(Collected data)
====
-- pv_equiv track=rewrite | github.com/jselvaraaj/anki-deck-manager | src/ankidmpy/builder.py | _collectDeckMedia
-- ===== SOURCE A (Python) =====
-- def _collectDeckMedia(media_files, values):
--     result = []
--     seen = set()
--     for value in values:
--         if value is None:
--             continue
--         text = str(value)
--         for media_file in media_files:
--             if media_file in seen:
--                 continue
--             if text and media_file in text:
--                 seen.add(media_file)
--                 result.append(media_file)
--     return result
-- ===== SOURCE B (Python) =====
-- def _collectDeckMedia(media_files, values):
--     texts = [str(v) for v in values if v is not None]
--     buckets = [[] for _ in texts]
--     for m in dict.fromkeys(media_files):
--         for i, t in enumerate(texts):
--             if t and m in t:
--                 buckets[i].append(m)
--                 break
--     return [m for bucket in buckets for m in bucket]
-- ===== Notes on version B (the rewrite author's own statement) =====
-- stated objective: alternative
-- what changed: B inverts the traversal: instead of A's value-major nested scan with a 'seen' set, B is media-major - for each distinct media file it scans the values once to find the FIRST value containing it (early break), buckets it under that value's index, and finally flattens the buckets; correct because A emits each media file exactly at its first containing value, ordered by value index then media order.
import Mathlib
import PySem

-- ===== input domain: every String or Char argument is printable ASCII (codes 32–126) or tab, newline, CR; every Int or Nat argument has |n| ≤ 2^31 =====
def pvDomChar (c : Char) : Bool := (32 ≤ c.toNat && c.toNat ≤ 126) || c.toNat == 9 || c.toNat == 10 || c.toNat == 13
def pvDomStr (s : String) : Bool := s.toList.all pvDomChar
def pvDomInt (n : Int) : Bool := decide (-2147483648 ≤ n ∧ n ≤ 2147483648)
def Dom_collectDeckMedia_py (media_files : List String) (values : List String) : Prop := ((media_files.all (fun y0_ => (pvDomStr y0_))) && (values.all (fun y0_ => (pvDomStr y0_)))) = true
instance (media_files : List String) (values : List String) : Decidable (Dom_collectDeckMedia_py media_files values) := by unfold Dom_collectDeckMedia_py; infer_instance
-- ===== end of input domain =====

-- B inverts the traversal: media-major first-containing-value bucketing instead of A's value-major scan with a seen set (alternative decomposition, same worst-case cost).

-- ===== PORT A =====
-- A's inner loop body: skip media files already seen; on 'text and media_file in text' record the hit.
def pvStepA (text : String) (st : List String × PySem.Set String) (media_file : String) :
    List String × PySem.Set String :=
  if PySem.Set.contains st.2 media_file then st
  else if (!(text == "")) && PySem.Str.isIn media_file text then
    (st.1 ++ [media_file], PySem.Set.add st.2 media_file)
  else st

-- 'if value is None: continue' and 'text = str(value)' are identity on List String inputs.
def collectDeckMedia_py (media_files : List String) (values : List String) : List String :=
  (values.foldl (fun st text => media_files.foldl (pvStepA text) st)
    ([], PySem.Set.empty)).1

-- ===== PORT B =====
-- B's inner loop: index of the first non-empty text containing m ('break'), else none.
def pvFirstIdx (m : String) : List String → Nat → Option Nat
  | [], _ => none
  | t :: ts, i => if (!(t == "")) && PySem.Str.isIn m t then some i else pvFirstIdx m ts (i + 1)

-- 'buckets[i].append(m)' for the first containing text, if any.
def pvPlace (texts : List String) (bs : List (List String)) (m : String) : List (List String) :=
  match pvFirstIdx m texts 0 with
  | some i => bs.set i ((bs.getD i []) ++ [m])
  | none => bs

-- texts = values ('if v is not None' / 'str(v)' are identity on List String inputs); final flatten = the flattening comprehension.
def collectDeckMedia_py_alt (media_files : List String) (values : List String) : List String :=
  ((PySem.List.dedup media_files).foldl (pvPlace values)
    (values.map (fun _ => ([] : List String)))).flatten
====
Task requirements | The records above are to be transcribed exactly, with nothing left out.

Your response |
-- pv_equiv track=rewrite | github.com/jselvaraaj/anki-deck-manager | src/ankidmpy/builder.py | _collectDeckMedia
-- ===== SOURCE A (Python) =====
-- def _collectDeckMedia(media_files, values):
--     result = []
--     seen = set()
--     for value in values:
--         if value is None:
--             continue
--         text = str(value)
--         for media_file in media_files:
--             if media_file in seen:
--                 continue
--             if text and media_file in text:
--                 seen.add(media_file)
--                 result.append(media_file)
--     return result
-- ===== SOURCE B (Python) =====
-- def _collectDeckMedia(media_files, values):
--     texts = [str(v) for v in values if v is not None]
--     buckets = [[] for _ in texts]
--     for m in dict.fromkeys(media_files):
--         for i, t in enumerate(texts):
--             if t and m in t:
--                 buckets[i].append(m)
--                 break
--     return [m for bucket in buckets for m in bucket]
-- ===== Notes on version B (the rewrite author's own statement) =====
-- stated objective: alternative
-- what changed: B inverts the traversal: instead of A's value-major nested scan with a 'seen' set, B is media-major - for each distinct media file it scans the values once to find the FIRST value containing it (early break), buckets it under that value's index, and finally flattens the buckets; correct because A emits each media file exactly at its first containing value, ordered by value index then media order.
import Mathlib
import PySem

-- ===== input domain: every String or Char argument is printable ASCII (codes 32–126) or tab, newline, CR; every Int or Nat argument has |n| ≤ 2^31 =====
def pvDomChar (c : Char) : Bool := (32 ≤ c.toNat && c.toNat ≤ 126) || c.toNat == 9 || c.toNat == 10 || c.toNat == 13
def pvDomStr (s : String) : Bool := s.toList.all pvDomChar
def pvDomInt (n : Int) : Bool := decide (-2147483648 ≤ n ∧ n ≤ 2147483648)
def Dom_collectDeckMedia_py (media_files : List String) (values : List String) : Prop := ((media_files.all (fun y0_ => (pvDomStr y0_))) && (values.all (fun y0_ => (pvDomStr y0_)))) = true
instance (media_files : List String) (values : List String) : Decidable (Dom_collectDeckMedia_py media_files values) := by unfold Dom_collectDeckMedia_py; infer_instance
-- ===== end of input domain =====

-- B inverts the traversal: media-major first-containing-value bucketing instead of A's value-major scan with a seen set (alternative decomposition, same worst-case cost).

-- ===== PORT A =====
-- A's inner loop body: skip media files already seen; on 'text and media_file in text' record the hit.
def pvStepA (text : String) (st : List String × PySem.Set String) (media_file : String) :
    List String × PySem.Set String :=
  if PySem.Set.contains st.2 media_file then st
  else if (!(text == "")) && PySem.Str.isIn media_file text then
    (st.1 ++ [media_file], PySem.Set.add st.2 media_file)
  else st

-- 'if value is None: continue' and 'text = str(value)' are identity on List String inputs.
def collectDeckMedia_py (media_files : List String) (values : List String) : List String :=
  (values.foldl (fun st text => media_files.foldl (pvStepA text) st)
    ([], PySem.Set.empty)).1

-- ===== PORT B =====
-- B's inner loop: index of the first non-empty text containing m ('break'), else none.
def pvFirstIdx (m : String) : List String → Nat → Option Nat
  | [], _ => none
  | t :: ts, i => if (!(t == "")) && PySem.Str.isIn m t then some i else pvFirstIdx m ts (i + 1)

-- 'buckets[i].append(m)' for the first containing text, if any.
def pvPlace (texts : List String) (bs : List (List String)) (m : String) : List (List String) :=
  match pvFirstIdx m texts 0 with
  | some i => bs.set i ((bs.getD i []) ++ [m])
  | none => bs

-- texts = values ('if v is not None' / 'str(v)' are identity on List String inputs); final flatten = the flattening comprehension.
def collectDeckMedia_py_alt (media_files : List String) (values : List String) : List String :=
  ((PySem.List.dedup media_files).foldl (pvPlace values)
    (values.map (fun _ => ([] : List String)))).flatten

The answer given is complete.